Loss function used in the test is changed because maximizing the entropy has
no effect for Gaussian with fixed covariance
---
 pfrl/agents/acer.py             | 9 ++++++++-
 tests/agents_tests/test_acer.py | 8 +++++---
 2 files changed, 13 insertions(+), 4 deletions(-)

diff --git a/pfrl/agents/acer.py b/pfrl/agents/acer.py
index 47ef07d5d..1f80997e3 100644
--- a/pfrl/agents/acer.py
+++ b/pfrl/agents/acer.py
@@ -170,12 +170,19 @@ def evaluator(action):
 
 
 def get_params_of_distribution(distrib):
+    """Returns learnable parameters of a given distribution."""
     if isinstance(distrib, torch.distributions.Independent):
         return get_params_of_distribution(distrib.base_dist)
     elif isinstance(distrib, torch.distributions.Categorical):
+        assert distrib._param.requires_grad
         return (distrib._param,)
     elif isinstance(distrib, torch.distributions.Normal):
-        return distrib.loc, distrib.scale
+        # Either loc or scale must be learnable
+        params = tuple(
+            param for param in [distrib.loc, distrib.scale] if param.requires_grad
+        )
+        assert len(params) > 0
+        return params
     else:
         raise NotImplementedError("{} is not supported by ACER".format(type(distrib)))
 
diff --git a/tests/agents_tests/test_acer.py b/tests/agents_tests/test_acer.py
index 9a0aacf40..8f9db360a 100644
--- a/tests/agents_tests/test_acer.py
+++ b/tests/agents_tests/test_acer.py
@@ -295,11 +295,13 @@ def _test_compute_loss_with_kl_constraint(base_policy):
     with torch.no_grad():
         # Compute KL divergence against the original distribution
         base_distrib = base_policy(x)
+        some_action = base_distrib.sample()
 
     def base_loss_func(distrib):
-        # Any loss that tends to increase KL divergence should be ok
-        kl = torch.distributions.kl_divergence(base_distrib, distrib)
-        return -(kl + distrib.entropy())
+        # Any loss that tends to increase KL divergence should be ok.
+        # Here I choose to minimize the log probability of some fixed action.
+        # The loss is clipped to avoid NaN.
+        return torch.max(distrib.log_prob(some_action), torch.as_tensor(-20.))
 
     def compute_kl_after_update(loss_func, n=100):
         policy = copy.deepcopy(base_policy)
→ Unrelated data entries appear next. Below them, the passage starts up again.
-- ===== LEMMAS AND PROOFS =====

-- Int-valued counts of a level / a (level, state) combination in a pair list
def cntI (qs : List (Int × String)) (ℓ : Int) : Int := (qs.countP (fun q => decide (q.1 = ℓ)) : Int)
def cCI (qs : List (Int × String)) (ℓ : Int) : Int := (qs.countP (fun q => decide (q.1 = ℓ ∧ q.2 = "C")) : Int)
def cDI (qs : List (Int × String)) (ℓ : Int) : Int := (qs.countP (fun q => decide (q.1 = ℓ ∧ q.2 = "D")) : Int)

-- the canonical value both programs compute: one row per head level, counts taken over qs
def Fspec (heads : List Int) (qs : List (Int × String)) : List (List Int) :=
  heads.map (fun ℓ => [ℓ, cntI qs ℓ, cCI qs ℓ, cDI qs ℓ])

theorem keys_modify_self (d : PySem.Dict Int (Int × Int × Int)) (k : Int) (d0 : Int×Int×Int) (f : Int×Int×Int → Int×Int×Int)
    (h : d.contains k = true) : (d.modify k d0 f).keys = d.keys := by
  rw [PySem.Dict.keys_modify, PySem.Dict.keys_insert_of_contains _ _ h]

theorem aStep_keys (d : PySem.Dict Int (Int × Int × Int)) (p : Int × String) :
    (aStep d p).keys = PySem.Set.add d.keys p.1 := by
  unfold aStep PySem.Set.add
  by_cases h : d.contains p.1
  · have h1 : (d.modify p.1 (0,0,0) (fun v => (v.1 + 1, v.2))).contains p.1 = true := by
      simp [PySem.Dict.contains_modify]
    have hm : PySem.Set.contains d.keys p.1 = true := by
      simpa [PySem.Set.contains, ← PySem.Dict.contains_iff_mem_keys] using h
    simp only [h, if_true, hm]
    split_ifs <;>
      simp only [keys_modify_self _ _ _ _ h1, keys_modify_self _ _ _ _ h]
  · have hm : ¬ (p.1 ∈ d.keys) := by
      simpa [← PySem.Dict.contains_iff_mem_keys] using h
    have hk1 : (d.insert p.1 (0,0,0)).contains p.1 = true := PySem.Dict.contains_insert_self _ _ _
    have hk2 : ((d.insert p.1 (0,0,0)).modify p.1 (0,0,0) (fun v => (v.1 + 1, v.2))).contains p.1 = true := by
      simp [PySem.Dict.contains_modify]
    have hkeys : (d.insert p.1 ((0:Int),(0:Int),(0:Int))).keys = d.keys ++ [p.1] :=
      PySem.Dict.keys_insert_of_not_contains _ _ (by simpa using h)
    have hc : d.keys.contains p.1 = false := by simpa using hm
    simp only [h, if_false, Bool.false_eq_true, PySem.Set.contains, hc]
    split_ifs <;>
      simp only [keys_modify_self _ _ _ _ hk2, keys_modify_self _ _ _ _ hk1, hkeys]

theorem aStep_getD (d : PySem.Dict Int (Int × Int × Int)) (p : Int × String) (ℓ : Int) :
    (aStep d p).getD ℓ (0, 0, 0) =
      if ℓ = p.1 then
        ((d.getD ℓ (0, 0, 0)).1 + 1,
         (d.getD ℓ (0, 0, 0)).2.1 + (if p.2 == "C" then 1 else 0),
         (d.getD ℓ (0, 0, 0)).2.2 + (if p.2 == "D" then 1 else 0))
      else d.getD ℓ (0, 0, 0) := by
  unfold aStep
  have hins : ∀ (dd : PySem.Dict Int (Int × Int × Int)),
      (if dd.contains p.1 then dd else dd.insert p.1 (0,0,0)).getD ℓ (0,0,0) = dd.getD ℓ (0,0,0) := by
    intro dd
    split_ifs with h
    · rfl
    · rw [PySem.Dict.getD_insert]
      split_ifs with h2
      · subst h2; rw [PySem.Dict.getD_of_not_contains _ _ (by simpa using h)]
      · rfl
  by_cases hC : p.2 = "C" <;> by_cases hD : p.2 = "D" <;>
    simp [hC, hD, PySem.Dict.getD_modify, hins] <;> split_ifs <;>
      simp_all [PySem.Dict.getD_of_not_contains]

theorem aLoop_keys (ps : List (Int × String)) (d : PySem.Dict Int (Int × Int × Int)) :
    (ps.foldl aStep d).keys = PySem.Set.update d.keys (ps.map Prod.fst) := by
  induction ps generalizing d with
  | nil => rfl
  | cons p rest ih =>
    simp only [List.foldl_cons, List.map_cons, PySem.Set.update, List.foldl_cons] at *
    rw [ih, aStep_keys]

theorem aLoop_getD (ps : List (Int × String)) (d : PySem.Dict Int (Int × Int × Int)) (ℓ : Int) :
    (ps.foldl aStep d).getD ℓ (0, 0, 0) =
      ((d.getD ℓ (0, 0, 0)).1 + cntI ps ℓ,
       (d.getD ℓ (0, 0, 0)).2.1 + cCI ps ℓ,
       (d.getD ℓ (0, 0, 0)).2.2 + cDI ps ℓ) := by
  induction ps generalizing d with
  | nil => simp [cntI, cCI, cDI]
  | cons p rest ih =>
    simp only [List.foldl_cons]
    rw [ih, aStep_getD]
    by_cases h : ℓ = p.1 <;>
      by_cases hC : p.2 = "C" <;> by_cases hD : p.2 = "D" <;>
        simp [h, hC, hD, cntI, cCI, cDI, List.countP_cons] <;> push_cast <;> omega

theorem foldl_add_cons_head {α : Type} [DecidableEq α] (ys : List α) (a : α) (s : List α)
    (h : ∀ y ∈ ys, y ≠ a) :
    ys.foldl PySem.Set.add (a :: s) = a :: ys.foldl PySem.Set.add s := by
  induction ys generalizing s with
  | nil => rfl
  | cons y ys ih =>
    have hya : y ≠ a := h y (by simp)
    simp only [List.foldl_cons]
    have hadd : PySem.Set.add (a :: s) y = a :: PySem.Set.add s y := by
      simp [PySem.Set.add, PySem.Set.contains, hya]
      split_ifs <;> simp_all
    rw [hadd, ih _ (fun y hy => h y (by simp [hy]))]

theorem foldl_add_filter_mem {α : Type} [DecidableEq α] (ys : List α) (s : List α) (x : α)
    (h : x ∈ s) :
    ys.foldl PySem.Set.add s = (ys.filter (fun y => y ≠ x)).foldl PySem.Set.add s := by
  induction ys generalizing s with
  | nil => rfl
  | cons y ys ih =>
    by_cases hyx : y = x
    · subst hyx
      have : PySem.Set.add s y = s := by
        simp [PySem.Set.add, PySem.Set.contains, h]
      simp only [List.filter_cons, List.foldl_cons, this]
      simp only [ne_eq, not_true_eq_false, decide_false, Bool.false_eq_true, if_false]
      exact ih s h
    · simp only [List.filter_cons, List.foldl_cons, ne_eq, hyx, not_false_eq_true, decide_true, if_true]
      exact ih _ (by simp [PySem.Set.mem_add]; left; exact h)

theorem ofList_cons_filter {α : Type} [DecidableEq α] (x : α) (xs : List α) :
    PySem.Set.ofList (x :: xs) = x :: PySem.Set.ofList (xs.filter (fun y => y ≠ x)) := by
  rw [PySem.Set.ofList_eq_foldl, PySem.Set.ofList_eq_foldl]
  simp only [List.foldl_cons]
  have h0 : PySem.Set.add ([] : List α) x = [x] := by simp [PySem.Set.add, PySem.Set.contains]
  rw [h0, foldl_add_filter_mem xs [x] x (by simp),
    foldl_add_cons_head _ x [] (by intro y hy; simp at hy; exact hy.2)]

theorem ofList_sublist {α : Type} [DecidableEq α] (xs : List α) :
    (PySem.Set.ofList xs).Sublist xs := by
  induction hn : xs.length using Nat.strong_induction_on generalizing xs with
  | _ n ih =>
    match xs with
    | [] => simp [PySem.Set.ofList]
    | x :: xs =>
      rw [ofList_cons_filter]
      have hf : (xs.filter (fun y => y ≠ x)).length < n := by
        simp at hn
        have := List.length_filter_le (fun y => decide (y ≠ x)) xs
        omega
      exact List.Sublist.cons₂ x
        ((ih _ hf _ rfl).trans List.filter_sublist)

theorem Fspec_cons_irrel (heads : List Int) (q : Int × String) (rest : List (Int × String))
    (h : ∀ ℓ ∈ heads, ℓ ≠ q.1) : Fspec heads (q :: rest) = Fspec heads rest := by
  unfold Fspec
  apply List.map_congr_left
  intro ℓ hℓ
  have := h ℓ hℓ
  simp [cntI, cCI, cDI, List.countP_cons, this, Ne.symm this]

theorem mem_ofList_filter_ne {x : Int} {xs : List Int} {a : Int}
    (hx : x ∈ PySem.Set.ofList (xs.filter (fun y => y ≠ a))) : x ≠ a := by
  rw [PySem.Set.mem_ofList] at hx
  simpa using (List.of_mem_filter hx)

theorem bLoop_spec (qs : List (Int × String)) (out : List (List Int)) (lvl t c d : Int)
    (hs : qs.Pairwise (fun a b => a.1 ≤ b.1)) (hge : ∀ q ∈ qs, lvl ≤ q.1) :
    bLoop qs out lvl t c d =
      out ++ ([lvl, t + cntI qs lvl, c + cCI qs lvl, d + cDI qs lvl] ::
        Fspec (PySem.Set.ofList ((qs.map Prod.fst).filter (fun y => y ≠ lvl))) qs) := by
  induction qs generalizing out lvl t c d with
  | nil => simp [bLoop, cntI, cCI, cDI, Fspec, PySem.Set.ofList]
  | cons q rest ih =>
    obtain ⟨level, state⟩ := q
    rw [List.pairwise_cons] at hs
    by_cases h : level = lvl
    · subst h
      rw [bLoop.eq_def]
      simp only [if_pos rfl]
      rw [ih _ _ _ _ _ hs.2 (fun q hq => hs.1 q hq)]
      have hfil : ((((level, state) :: rest).map Prod.fst).filter (fun y => y ≠ level))
          = ((rest.map Prod.fst).filter (fun y => y ≠ level)) := by
        simp
      rw [hfil, Fspec_cons_irrel _ (level, state) rest
        (fun ℓ hℓ => mem_ofList_filter_ne hℓ)]
      simp [cntI, cCI, cDI, List.countP_cons]
      refine ⟨by push_cast; ring, by push_cast; ring, by push_cast; ring⟩
    · have hlt : lvl < level := lt_of_le_of_ne (hge (level, state) (by simp)) (fun he => h he.symm)
      have hrest_gt : ∀ q ∈ rest, lvl < q.1 := fun q hq => lt_of_lt_of_le hlt (hs.1 q hq)
      rw [bLoop.eq_def]
      simp only [if_neg h]
      rw [ih _ _ _ _ _ hs.2 (fun q hq => hs.1 q hq)]
      have hr0 : rest.countP (fun q => decide (q.1 = lvl)) = 0 :=
        List.countP_eq_zero.mpr (fun q hq => by simpa using (hrest_gt q hq).ne')
      have hrC0 : rest.countP (fun q => decide (q.1 = lvl ∧ q.2 = "C")) = 0 :=
        List.countP_eq_zero.mpr (fun q hq => by
          simp only [decide_eq_true_eq, not_and]
          intro he; exact absurd he (hrest_gt q hq).ne')
      have hrD0 : rest.countP (fun q => decide (q.1 = lvl ∧ q.2 = "D")) = 0 :=
        List.countP_eq_zero.mpr (fun q hq => by
          simp only [decide_eq_true_eq, not_and]
          intro he; exact absurd he (hrest_gt q hq).ne')
      have hcnt0 : cntI ((level, state) :: rest) lvl = 0 := by
        simp only [cntI, List.countP_cons]; rw [hr0]; simp [h]
      have hcC0 : cCI ((level, state) :: rest) lvl = 0 := by
        simp only [cCI, List.countP_cons]; rw [hrC0]; simp [h]
      have hcD0 : cDI ((level, state) :: rest) lvl = 0 := by
        simp only [cDI, List.countP_cons]; rw [hrD0]; simp [h]
      have hfil : ((((level, state) :: rest).map Prod.fst).filter (fun y => y ≠ lvl))
          = level :: rest.map Prod.fst := by
        simp only [List.map_cons, List.filter_cons]
        rw [if_pos (decide_eq_true (show level ≠ lvl from fun he => h he))]
        congr 1
        apply List.filter_eq_self.mpr
        intro y hy
        obtain ⟨q, hq, rfl⟩ := List.mem_map.mp hy
        exact decide_eq_true ((hrest_gt q hq).ne')
      rw [hfil, ofList_cons_filter]
      unfold Fspec
      simp only [List.map_cons]
      rw [hcnt0, hcC0, hcD0]
      have tail_eq : (PySem.Set.ofList ((rest.map Prod.fst).filter (fun y => y ≠ level))).map
            (fun ℓ => [ℓ, cntI ((level, state) :: rest) ℓ, cCI ((level, state) :: rest) ℓ, cDI ((level, state) :: rest) ℓ])
          = Fspec (PySem.Set.ofList ((rest.map Prod.fst).filter (fun y => y ≠ level))) rest := by
        exact Fspec_cons_irrel _ (level, state) rest (fun ℓ hℓ => mem_ofList_filter_ne hℓ)
      rw [tail_eq]
      have hrow : ([level, cntI ((level, state) :: rest) level, cCI ((level, state) :: rest) level,
            cDI ((level, state) :: rest) level] : List Int)
          = [level, 1 + cntI rest level, (if state == "C" then 1 else 0) + cCI rest level,
             (if state == "D" then 1 else 0) + cDI rest level] := by
        by_cases hC : state = "C" <;> by_cases hD : state = "D" <;>
          simp [cntI, cCI, cDI, List.countP_cons, hC, hD] <;> push_cast <;> omega
      rw [hrow]
      unfold Fspec
      simp

theorem A_eq_canon (pairs : List (Int × String)) :
    (let d := pairs.foldl aStep PySem.Dict.empty
     (PySem.List.sorted d.keys (fun x => x) false).map
       (fun level => let counts := d.getD level (0, 0, 0); [level, counts.1, counts.2.1, counts.2.2]))
    = Fspec (PySem.List.sorted (PySem.Set.ofList (pairs.map Prod.fst)) (fun x => x) false) pairs := by
  have hkeys : (pairs.foldl aStep PySem.Dict.empty).keys = PySem.Set.ofList (pairs.map Prod.fst) := by
    rw [aLoop_keys, PySem.Dict.keys_empty, PySem.Set.ofList_eq_foldl]; rfl
  simp only [hkeys, Fspec]
  apply List.map_congr_left
  intro ℓ _
  rw [aLoop_getD, PySem.Dict.getD_empty]
  simp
From 5e99719f2dc381e1effb3d1543f1f44a90aadd94 Mon Sep 17 00:00:00 2001
From: muupan <muupan@gmail.com>
Date: Thu, 27 May 2021 00:36:12 +0900
Subject: [PATCH 3/3] Black

---
 tests/agents_tests/test_acer.py | 2 +-
 1 file changed, 1 insertion(+), 1 deletion(-)

diff --git a/tests/agents_tests/test_acer.py b/tests/agents_tests/test_acer.py
index 8f9db360a..721290042 100644
--- a/tests/agents_tests/test_acer.py
+++ b/tests/agents_tests/test_acer.py
@@ -301,7 +301,7 @@ def base_loss_func(distrib):
         # Any loss that tends to increase KL divergence should be ok.
         # Here I choose to minimize the log probability of some fixed action.
         # The loss is clipped to avoid NaN.
-        return torch.max(distrib.log_prob(some_action), torch.as_tensor(-20.))
+        return torch.max(distrib.log_prob(some_action), torch.as_tensor(-20.0))
 
     def compute_kl_after_update(loss_func, n=100):
         policy = copy.deepcopy(base_policy)